Pada tulisan tentang gedang sewu yang kedua, saya menulis akan bercerita tentang alasan mengapa harus gedang sewu sebagai tempat mengisi waktu liburan yang cukup panjang itu. Tepatnya, setelah pelaksanaan ujian nasional, orientasi kelas akhir (Oskar) hingga wisuda MAK usai.
1. Keluarga Dhalem Dari Nurul Jadid Pernah Belajar ke Gedang Sewu
Saya pernah mendengar bahwa Lora Fahmi pernah nyantri ke sini. Bahkan, Kiai Abdul Haq Zaini juga akrab dengan Mbah Baidlowi. Karena kabar (berita) itu sifatnya bisa benar atau tidak, informasi ini hanya mengendap di kepala. Entahlah, kapan-kapan bila berkesempatan ke sana, saya coba mencari tahu kebenarannya.
Ketika takdir telah menentukan saya belajar kesana, akhirnya saya ‘memberanikan diri’ bertanya akan hal ini. Mbah Baidlowi bilang bahwa rumah ini dibangun atas bantuan dari mereka. (rumah ini yang dimaksud adalah rumah bercat putih yang menjadi background foto bareng bersama dua kawan saya yang pamitan akan pulang terlebih dulu dan Mbah Baidlowi) rumah tersebut menjadi dhalem atau kediaman Mbah Baidlowi untuk istirahat, menaruh kitab dan lain sebagainya.

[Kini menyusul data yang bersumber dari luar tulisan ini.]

-- pv_equiv track=rewrite | github.com/zhongliwu/leetcode | twopointers/_844_back_space_compare.py | emit_backwards
-- ===== SOURCE A (Python) =====
-- def emit_backwards(chars: list[str]) -> int:
--     slow, fast = len(chars) - 1, len(chars) - 1
--     count_backwards = 0
--     while fast >= 0:
--         if chars[fast] == '#':
--             count_backwards += 1
--             fast -= 1
--         elif count_backwards > 0:
--             fast -= 1
--             count_backwards -= 1
--         else:
--             chars[slow] = chars[fast]
--             slow -= 1
--             fast -= 1
--
--     return len(chars) - slow - 1
-- ===== SOURCE B (Python) =====
-- def emit_backwards(chars: list[str]) -> int:
--     result = []
--     for c in chars:
--         if c == '#':
--             if result:
--                 result.pop()
--         else:
--             result.append(c)
--     # reproduce A's in-place packing of the resolved chars into the tail
--     chars[len(chars) - len(result):] = result
--     return len(result)
-- ===== Notes on version B (the rewrite author's own statement) =====
-- stated objective: idiomatic
-- what changed: Replaces the backward two-pointer scan with a skip counter by a forward pass maintaining an explicit stack of resolved characters (A's in-place tail packing reproduced by a single splice).
import Mathlib
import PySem

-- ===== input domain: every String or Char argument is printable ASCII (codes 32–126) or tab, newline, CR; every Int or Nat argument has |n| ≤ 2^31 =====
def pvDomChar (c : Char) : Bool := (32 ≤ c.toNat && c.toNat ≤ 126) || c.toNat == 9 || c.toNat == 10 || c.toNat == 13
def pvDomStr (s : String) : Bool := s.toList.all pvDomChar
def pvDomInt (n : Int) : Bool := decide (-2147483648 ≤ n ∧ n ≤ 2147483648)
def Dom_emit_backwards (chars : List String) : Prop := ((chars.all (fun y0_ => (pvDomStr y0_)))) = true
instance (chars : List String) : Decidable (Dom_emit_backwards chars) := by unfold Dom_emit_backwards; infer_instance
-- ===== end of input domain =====

-- B replaces the backward skip-counter scan by a forward explicit stack; both mutate chars
-- the same way in Python (tail packing) — the equivalence proved here is about the RETURN value.

-- ===== PORT A =====
-- the while loop over fast = n-1 down to -1; fast+1 is the Nat recursion index.
-- chars[fast] is always in range (fast starts at len-1 and only decreases), so List.getD is exact.
def emit_backwards_loop (chars : List String) : Nat → Int → Int → Int
  | 0, slow, _ => slow
  | n+1, slow, count =>
    if chars.getD n "" == "#" then emit_backwards_loop chars n slow (count + 1)
    else if count > 0 then emit_backwards_loop chars n slow (count - 1)
    else emit_backwards_loop chars n (slow - 1) count

def emit_backwards (chars : List String) : Int :=
  (chars.length : Int) - emit_backwards_loop chars chars.length ((chars.length : Int) - 1) 0 - 1

-- ===== PORT B =====
def emit_backwards_alt_step (st : List String) (c : String) : List String :=
  if c == "#" then (if st ≠ [] then st.dropLast else st) else st ++ [c]

def emit_backwards_alt (chars : List String) : Int :=
  ((chars.foldl emit_backwards_alt_step []).length : Int)

-- ===== PRECONDITION & SPEC =====
def Spec_emit_backwards (chars : List String) (out : Int) : Prop := out = emit_backwards_alt chars
instance (chars : List String) (out : Int) : Decidable (Spec_emit_backwards chars out) := by unfold Spec_emit_backwards; infer_instance

-- ===== CLAIM (what is proved, stated in full; the proofs are below) =====
def Claim_equal_emit_backwards : Prop := ∀ (chars : List String), Dom_emit_backwards chars → Spec_emit_backwards chars (emit_backwards chars)

-- ===== LEMMAS AND PROOFS =====

-- spec function: number of characters emitted when scanning a (reversed) suffix with pending skip count c
def pvK : List String → Int → Int
  | [], _ => 0
  | x :: r, c =>
    if x == "#" then pvK r (c + 1)
    else if c > 0 then pvK r (c - 1)
    else 1 + pvK r 0

theorem pvK_stack (l : List String) (c : Nat) :
    pvK l.reverse (c : Int) =
      ((List.dropLast^[c] (l.foldl emit_backwards_alt_step [])).length : Int) := by
  induction l using List.reverseRecOn generalizing c with
  | nil => simp [pvK, Function.iterate_fixed (f := List.dropLast) (x := ([] : List String)) rfl]
  | append_singleton l x ih =>
    rw [List.reverse_append, List.foldl_append]
    simp only [List.reverse_singleton, List.singleton_append, List.foldl_cons, List.foldl_nil, pvK]
    by_cases hx : x == "#"
    · simp only [hx]
      have := ih (c + 1)
      push_cast at this ⊢
      rw [this]
      have hstep : emit_backwards_alt_step (l.foldl emit_backwards_alt_step []) x
          = (l.foldl emit_backwards_alt_step []).dropLast := by
        rcases eq_or_ne (l.foldl emit_backwards_alt_step []) [] with h | h
        · simp [emit_backwards_alt_step, hx, h]
        · simp [emit_backwards_alt_step, hx, h]
      rw [hstep, ← Function.iterate_succ_apply]
    · have hstep : emit_backwards_alt_step (l.foldl emit_backwards_alt_step []) x
          = (l.foldl emit_backwards_alt_step []) ++ [x] := by
        simp [emit_backwards_alt_step, hx]
      rw [if_neg (by simpa using hx), hstep]
      cases c with
      | zero =>
        rw [if_neg (by norm_num)]
        have := ih 0
        simp only [Nat.cast_zero, Function.iterate_zero, id] at this ⊢
        rw [this]; simp; ring
      | succ c' =>
        rw [if_pos (by push_cast; omega)]
        have := ih c'
        push_cast at this ⊢
        rw [show ((c' : Int) + 1 - 1) = (c' : Int) by ring, this,
          Function.iterate_succ_apply]
        simp

theorem loop_eq (chars : List String) (n : Nat) (hn : n ≤ chars.length) (slow : Int) (c : Nat) :
    emit_backwards_loop chars n slow (c : Int) = slow - pvK (chars.take n).reverse (c : Int) := by
  induction n generalizing slow c with
  | zero => simp [emit_backwards_loop, pvK]
  | succ n ih =>
    have hn' : n < chars.length := hn
    have htake : (chars.take (n+1)).reverse = chars[n] :: (chars.take n).reverse := by
      rw [List.take_add_one, List.getElem?_eq_getElem hn']
      simp
    have hget : chars.getD n "" = chars[n] := by
      simp [List.getD, List.getElem?_eq_getElem hn']
    rw [emit_backwards_loop, htake, pvK, hget]
    by_cases hx : chars[n] == "#"
    · rw [if_pos hx, if_pos hx]
      have := ih (Nat.le_of_succ_le hn) slow (c + 1)
      push_cast at this ⊢
      exact this
    · rw [if_neg hx, if_neg hx]
      cases c with
      | zero =>
        rw [if_neg (by norm_num), if_neg (by norm_num)]
        have := ih (Nat.le_of_succ_le hn) (slow - 1) 0
        simp only [Nat.cast_zero] at this ⊢
        rw [this]; ring
      | succ c' =>
        rw [if_pos (by push_cast; omega), if_pos (by push_cast; omega)]
        have := ih (Nat.le_of_succ_le hn) slow c'
        push_cast at this ⊢
        rw [show ((c' : Int) + 1 - 1) = (c' : Int) by ring, this]

-- ===== VERDICT (by name: the statement is the Claim_ definition above) =====
theorem emit_backwards_spec : Claim_equal_emit_backwards := by
  intro chars _
  show emit_backwards chars = emit_backwards_alt chars
  have h := loop_eq chars chars.length le_rfl ((chars.length : Int) - 1) 0
  have hk := pvK_stack chars 0
  simp only [Nat.cast_zero] at h hk
  rw [emit_backwards, h, List.take_length, hk]
  simp [emit_backwards_alt]
  ring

| Dari Kiri : Lora Faiz AHZ, Mbah Baidlowi, Gus Yazid (Putra Mbah Baidlowi), Lora Fahmi AHZ. Untuk semua gus dan kiai, amit ya, saya post fotonya. |
2. Gus Dur pun Pernah Sowan Ke Mbah Baidlowi
Selain cerita itu, saya juga pernah mendengar bahwa Gus Dur pernah sowan kepada beliau. Untuk membuktikan kebenaran kabar ini, Alhamdulillah, saya sempat bertanya langsung pada beliau. Mbah Baidlowi bilang, bahwa gus Dur pernah kesini. (saya lupa, satu atau dua kali). Yang jelas, para tetangga sekitar saat itu banyak memberikan makanan dan buah-buahan pada Mbah Baidlowi dalam rangka menyambut kunjungan Gus Dur ke Gedang Sewu.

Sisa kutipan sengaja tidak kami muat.